Joining a clinical trial is a medical decision that should always involve your treating physician. Each trial page on this site includes the eligibility criteria translated into plain English alongside the official clinical text, plus the contact information that the sponsor has registered with ClinicalTrials.gov. Bring the trial information to your doctor before reaching out — they can review the full inclusion and exclusion criteria against your medical history and help you decide whether to pursue screening.

What does the trial phase mean?

Phase 1 trials test safety and dosing in small groups (often 20–80 healthy volunteers or patients). Phase 2 trials evaluate efficacy and side effects in larger groups (100–300 patients with the target condition). Phase 3 trials confirm efficacy and monitor safety in the largest groups (300–3,000+ patients) and form the basis of an FDA approval submission. Phase 4 studies happen after a treatment is approved, monitoring long-term safety and effectiveness in real-world use. Some trials register without a phase — common for device, behavioral, or observational studies.

Where does this trial data come from?

All trial data is pulled directly from the ClinicalTrials.gov API v2, the official federal trial registry maintained by the National Library of Medicine at NIH. Under FDAAA 801, most U.S. drug and device trials are required to register, making ClinicalTrials.gov the most comprehensive source. Sponsors are responsible for keeping their listings current; trial status can shift between data refreshes.
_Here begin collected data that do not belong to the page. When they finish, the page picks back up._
-- B replaces A's per-digit grid scan and branch chain by a 144-state transition
-- table built once; the main loop is a table walk (objective: alternative).


-- ===== PORT A =====
-- btn: '*' and '#' are not ints, so num == cell is False there; modelled as none.
def pvBtn : List (List (Option Int)) :=
  [[some 1, some 2, some 3], [some 4, some 5, some 6], [some 7, some 8, some 9], [none, some 0, none]]

-- find_num: nested scan; returns none when numX/numY stay unbound (UnboundLocalError).
def find_num (num : Int) : Option (Int × Int) :=
  (List.range 4).foldl (fun acc x =>
    (List.range 3).foldl (fun acc y =>
      if ((pvBtn.getD x []).getD y none) = some num then some ((x : Int), (y : Int)) else acc) acc) none

-- one iteration of A's loop body; none propagates the UnboundLocalError
def pvStepA (hand : String) (st : Option (String × Int × Int × Int × Int)) (num : Int) :
    Option (String × Int × Int × Int × Int) :=
  match st with
  | none => none
  | some (ans, lx, ly, rx, ry) =>
    match find_num num with
    | none => none
    | some (nx, ny) =>
      let s1 : String × Int × Int × Int × Int :=
        if num = 1 ∨ num = 4 ∨ num = 7 then (ans ++ "L", nx, ny, rx, ry) else (ans, lx, ly, rx, ry)
      let s2 : String × Int × Int × Int × Int :=
        if num = 3 ∨ num = 6 ∨ num = 9 then (s1.1 ++ "R", s1.2.1, s1.2.2.1, nx, ny) else s1
      let s3 : String × Int × Int × Int × Int :=
        if num = 2 ∨ num = 5 ∨ num = 8 ∨ num = 0 then
          let l : Int := |nx - s2.2.1| + |ny - s2.2.2.1|
          let r : Int := |nx - s2.2.2.2.1| + |ny - s2.2.2.2.2|
          if l < r then (s2.1 ++ "L", nx, ny, s2.2.2.2.1, s2.2.2.2.2)
          else if l > r then (s2.1 ++ "R", s2.2.1, s2.2.2.1, nx, ny)
          else if hand = "right" then (s2.1 ++ "R", s2.2.1, s2.2.2.1, nx, ny)
          else (s2.1 ++ "L", nx, ny, s2.2.2.2.1, s2.2.2.2.2)
        else s2
      some s3

def solution (numbers : List Int) (hand : String) : String :=
  match numbers.foldl (pvStepA hand) (some ("", 3, 0, 3, 2)) with
  | some st => st.1
  | none => ""   -- unreachable under Pre_solution (Python raises UnboundLocalError there)

-- ===== PORT B =====
-- _coord: position code 0-9 = keypad digit, 10 = initial '*', 11 = initial '#'
def pvCoord (p : Int) : Int × Int :=
  if p = 0 then (3, 1)
  else if p = 10 then (3, 0)
  else if p = 11 then (3, 2)
  else (PySem.Int.floordiv (p - 1) 3, PySem.Int.mod (p - 1) 3)

-- _build: the 144-row transition table, state = left*12 + right
def pvBuild (tie : Char) : List (List (Char × Int)) :=
  (PySem.List.pyRange 0 12 1).foldl (fun table left =>
    (PySem.List.pyRange 0 12 1).foldl (fun table right =>
      let row := (PySem.List.pyRange 0 10 1).foldl (fun row d =>
        let xy := pvCoord d
        let ch : Char :=
          if xy.2 = 0 then 'L'
          else if xy.2 = 2 then 'R'
          else
            let lxy := pvCoord left
            let rxy := pvCoord right
            let l : Int := |xy.1 - lxy.1| + |xy.2 - lxy.2|
            let r : Int := |xy.1 - rxy.1| + |xy.2 - rxy.2|
            if l < r then 'L' else if l > r then 'R' else tie
        row ++ [(ch, if ch = 'L' then d * 12 + right else left * 12 + d)]) []
      table ++ [row]) table) []

def pvTblL : List (List (Char × Int)) := pvBuild 'L'
def pvTblR : List (List (Char × Int)) := pvBuild 'R'

-- one iteration of B's loop: a table walk; none propagates the IndexError
def pvStepB (tbl : List (List (Char × Int))) (st : Option (List Char × Int)) (d : Int) :
    Option (List Char × Int) :=
  match st with
  | none => none
  | some (out, s) =>
    match PySem.List.pyGet? tbl s with
    | none => none
    | some row =>
      match PySem.List.pyGet? row d with
      | none => none
      | some e => some (out ++ [e.1], e.2)

def solution_alt (numbers : List Int) (hand : String) : String :=
  let tbl := if hand = "right" then pvTblR else pvTblL
  match numbers.foldl (pvStepB tbl) (some ([], 10 * 12 + 11)) with
  | some st => String.ofList st.1   -- ''.join(out)
  | none => ""   -- unreachable under Pre_solution (Python raises IndexError there)

-- ===== PRECONDITION & SPEC =====
-- Pre_ excludes exactly the inputs on which A raises UnboundLocalError (a digit outside 0..9).
def Pre_solution (numbers : List Int) (hand : String) : Prop :=
  ∀ n ∈ numbers, 0 ≤ n ∧ n ≤ 9
instance (numbers : List Int) (hand : String) : Decidable (Pre_solution numbers hand) := by
  unfold Pre_solution; infer_instance
def pvWitness_solution : List Int × String := ([1, 3, 4, 5, 8, 2, 1, 4, 5, 9, 5], "right")

def Spec_solution (numbers : List Int) (hand : String) (out : String) : Prop := out = solution_alt numbers hand
instance (numbers : List Int) (hand : String) (out : String) : Decidable (Spec_solution numbers hand out) := by unfold Spec_solution; infer_instance

-- ===== CLAIM (what is proved, stated in full; the proofs are below) =====
def Claim_equal_solution : Prop := ∀ (numbers : List Int) (hand : String), Dom_solution numbers hand → Pre_solution numbers hand → Spec_solution numbers hand (solution numbers hand)

-- ===== LEMMAS AND PROOFS =====
-- proof-only reference step on state labels: (letter, new left code, new right code)
def refStep (tie : Char) (L R d : Int) : Char × Int × Int :=
  let xy := pvCoord d
  let ch : Char :=
    if xy.2 = 0 then 'L'
    else if xy.2 = 2 then 'R'
    else
      let lxy := pvCoord L
      let rxy := pvCoord R
      let l : Int := |xy.1 - lxy.1| + |xy.2 - lxy.2|
      let r : Int := |xy.1 - rxy.1| + |xy.2 - rxy.2|
      if l < r then 'L' else if l > r then 'R' else tie
  if ch = 'L' then (ch, d, R) else (ch, L, d)

theorem mem_rngI {n k : Int} (h0 : 0 ≤ n) (h : n < k) : n ∈ PySem.List.pyRange 0 k 1 :=
  PySem.List.mem_pyRange_one.mpr ⟨h0, h⟩

-- the table realises refStep on all 144 states and 10 digits: one finite check per hand
set_option maxRecDepth 10000 in
theorem table_eval_L : ∀ L ∈ PySem.List.pyRange 0 12 1, ∀ R ∈ PySem.List.pyRange 0 12 1, ∀ d ∈ PySem.List.pyRange 0 10 1,
    ((PySem.List.pyGet? pvTblL (L * 12 + R)).bind (fun row => PySem.List.pyGet? row d)) =
      some ((refStep 'L' L R d).1, (refStep 'L' L R d).2.1 * 12 + (refStep 'L' L R d).2.2) := by decide

set_option maxRecDepth 10000 in
theorem table_eval_R : ∀ L ∈ PySem.List.pyRange 0 12 1, ∀ R ∈ PySem.List.pyRange 0 12 1, ∀ d ∈ PySem.List.pyRange 0 10 1,
    ((PySem.List.pyGet? pvTblR (L * 12 + R)).bind (fun row => PySem.List.pyGet? row d)) =
      some ((refStep 'R' L R d).1, (refStep 'R' L R d).2.1 * 12 + (refStep 'R' L R d).2.2) := by decide

set_option maxRecDepth 10000 in
theorem refStep_bounds_L : ∀ L ∈ PySem.List.pyRange 0 12 1, ∀ R ∈ PySem.List.pyRange 0 12 1, ∀ d ∈ PySem.List.pyRange 0 10 1,
    (0 ≤ (refStep 'L' L R d).2.1 ∧ (refStep 'L' L R d).2.1 < 12) ∧
      (0 ≤ (refStep 'L' L R d).2.2 ∧ (refStep 'L' L R d).2.2 < 12) := by decide

set_option maxRecDepth 10000 in
theorem refStep_bounds_R : ∀ L ∈ PySem.List.pyRange 0 12 1, ∀ R ∈ PySem.List.pyRange 0 12 1, ∀ d ∈ PySem.List.pyRange 0 10 1,
    (0 ≤ (refStep 'R' L R d).2.1 ∧ (refStep 'R' L R d).2.1 < 12) ∧
      (0 ≤ (refStep 'R' L R d).2.2 ∧ (refStep 'R' L R d).2.2 < 12) := by decide

theorem find_num_eval (num : Int) (h0 : 0 ≤ num) (h9 : num ≤ 9) :
    find_num num = some (pvCoord num) := by
  interval_cases num <;> decide

theorem pvCoord_0 : pvCoord 0 = (3, 1) := by decide
theorem pvCoord_1 : pvCoord 1 = (0, 0) := by decide
theorem pvCoord_2 : pvCoord 2 = (0, 1) := by decide
theorem pvCoord_3 : pvCoord 3 = (0, 2) := by decide
theorem pvCoord_4 : pvCoord 4 = (1, 0) := by decide
theorem pvCoord_5 : pvCoord 5 = (1, 1) := by decide
theorem pvCoord_6 : pvCoord 6 = (1, 2) := by decide
theorem pvCoord_7 : pvCoord 7 = (2, 0) := by decide
theorem pvCoord_8 : pvCoord 8 = (2, 1) := by decide
theorem pvCoord_9 : pvCoord 9 = (2, 2) := by decide
theorem ofL : String.ofList ['L'] = "L" := by decide
theorem RneL : ('R' : Char) ≠ 'L' := by decide
theorem ofR : String.ofList ['R'] = "R" := by decide

-- A's loop body realises refStep on coordinate states
theorem stepA_eq (hand : String) (ans : String) (L R d : Int)
    (hd0 : 0 ≤ d) (hd : d ≤ 9) :
    pvStepA hand (some (ans, (pvCoord L).1, (pvCoord L).2, (pvCoord R).1, (pvCoord R).2)) d =
      some (ans ++ String.ofList [(refStep (if hand = "right" then 'R' else 'L') L R d).1],
        (pvCoord ((refStep (if hand = "right" then 'R' else 'L') L R d).2.1)).1,
        (pvCoord ((refStep (if hand = "right" then 'R' else 'L') L R d).2.1)).2,
        (pvCoord ((refStep (if hand = "right" then 'R' else 'L') L R d).2.2)).1,
        (pvCoord ((refStep (if hand = "right" then 'R' else 'L') L R d).2.2)).2) := by
  have hf : find_num d = some (pvCoord d) := find_num_eval d hd0 hd
  by_cases hh : hand = "right" <;>
    interval_cases d <;>
      simp only [pvStepA, hf, refStep, hh] <;>
      norm_num [pvCoord_0, pvCoord_1, pvCoord_2, pvCoord_3, pvCoord_4, pvCoord_5,
        pvCoord_6, pvCoord_7, pvCoord_8, pvCoord_9, ofL, ofR, RneL] <;>
      try (split_ifs <;>
        simp_all [pvCoord_0, pvCoord_2, pvCoord_5, pvCoord_8, ofL, ofR] <;> omega)

theorem fold_eq (hand : String) (numbers : List Int) (h : ∀ n ∈ numbers, 0 ≤ n ∧ n ≤ 9)
    (out : List Char) (L R : Int) (hL0 : 0 ≤ L) (hL : L < 12) (hR0 : 0 ≤ R) (hR : R < 12) :
    numbers.foldl (pvStepA hand)
        (some (String.ofList out, (pvCoord L).1, (pvCoord L).2, (pvCoord R).1, (pvCoord R).2)) =
      ((numbers.foldl (pvStepB (if hand = "right" then pvTblR else pvTblL))
          (some (out, L * 12 + R))).map
        (fun st => (String.ofList st.1,
          (pvCoord (st.2 / 12)).1, (pvCoord (st.2 / 12)).2,
          (pvCoord (st.2 % 12)).1, (pvCoord (st.2 % 12)).2))) := by
  induction numbers generalizing out L R with
  | nil =>
    have h1 : (L * 12 + R) / 12 = L := by omega
    have h2 : (L * 12 + R) % 12 = R := by omega
    simp [h1, h2]
  | cons d ds ih =>
    have hd := h d (List.mem_cons_self ..)
    set tie : Char := if hand = "right" then 'R' else 'L' with htie
    have hstep : ((PySem.List.pyGet? (if hand = "right" then pvTblR else pvTblL) (L * 12 + R)).bind
        (fun row => PySem.List.pyGet? row d)) =
        some ((refStep tie L R d).1,
          (refStep tie L R d).2.1 * 12 + (refStep tie L R d).2.2) := by
      by_cases hh : hand = "right"
      · simpa [htie, hh] using table_eval_R L (mem_rngI hL0 hL) R (mem_rngI hR0 hR)
          d (mem_rngI hd.1 (by omega))
      · simpa [htie, hh] using table_eval_L L (mem_rngI hL0 hL) R (mem_rngI hR0 hR)
          d (mem_rngI hd.1 (by omega))
    have hbnd : (0 ≤ (refStep tie L R d).2.1 ∧ (refStep tie L R d).2.1 < 12) ∧
        (0 ≤ (refStep tie L R d).2.2 ∧ (refStep tie L R d).2.2 < 12) := by
      by_cases hh : hand = "right"
      · simpa [htie, hh] using refStep_bounds_R L (mem_rngI hL0 hL) R (mem_rngI hR0 hR)
          d (mem_rngI hd.1 (by omega))
      · simpa [htie, hh] using refStep_bounds_L L (mem_rngI hL0 hL) R (mem_rngI hR0 hR)
          d (mem_rngI hd.1 (by omega))
    obtain ⟨row, hrow, hent⟩ := Option.bind_eq_some_iff.mp hstep
    have hB : pvStepB (if hand = "right" then pvTblR else pvTblL) (some (out, L * 12 + R)) d =
        some (out ++ [(refStep tie L R d).1],
          (refStep tie L R d).2.1 * 12 + (refStep tie L R d).2.2) := by
      simp [pvStepB, hrow, hent]
    have hA := stepA_eq hand (String.ofList out) L R d hd.1 hd.2
    rw [List.foldl_cons, List.foldl_cons, hA, hB, ← htie, ← String.ofList_append]
    exact ih (fun n hn => h n (List.mem_cons_of_mem _ hn)) (out ++ [(refStep tie L R d).1])
      (refStep tie L R d).2.1 (refStep tie L R d).2.2
      hbnd.1.1 hbnd.1.2 hbnd.2.1 hbnd.2.2

-- ===== VERDICT (by name: the statement is the Claim_ definition above) =====
theorem solution_spec : Claim_equal_solution := by
  intro numbers hand _ hpre
  unfold Spec_solution solution solution_alt
  have hinit : (("" : String), (3 : Int), (0 : Int), (3 : Int), (2 : Int)) =
      (String.ofList [], (pvCoord 10).1, (pvCoord 10).2, (pvCoord 11).1, (pvCoord 11).2) := by
    decide
  rw [hinit, fold_eq hand numbers hpre [] 10 11 (by norm_num) (by norm_num) (by norm_num) (by norm_num)]
  have h131 : (10 * 12 + 11 : Int) = 131 := by norm_num
  rw [h131]
  cases hB : numbers.foldl (pvStepB (if hand = "right" then pvTblR else pvTblL))
      (some ([], 131)) <;> simp [hB]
How This Sponsor Page Is Built

Every count on this page is derived directly from ClinicalTrials.gov API v2 records. Trial counts include all trials currently registered to this sponsor; the recruiting count reflects trials with status "Recruiting" or equivalent. Plain-English eligibility translations on each linked trial page preserve the original clinical text alongside an accessible version. Read the full methodology for the data pipeline and limitations.

Source: ClinicalTrials.gov API v2, maintained by the National Library of Medicine at NIH. Public domain. Cite as: "TrialFinderData. Data: ClinicalTrials.gov."

Medical disclaimer: This page is informational, not medical advice. Talk to your doctor about whether a clinical trial is right for you.

Last updated 2026-06-26 · 9 trials tracked for Ohio State University.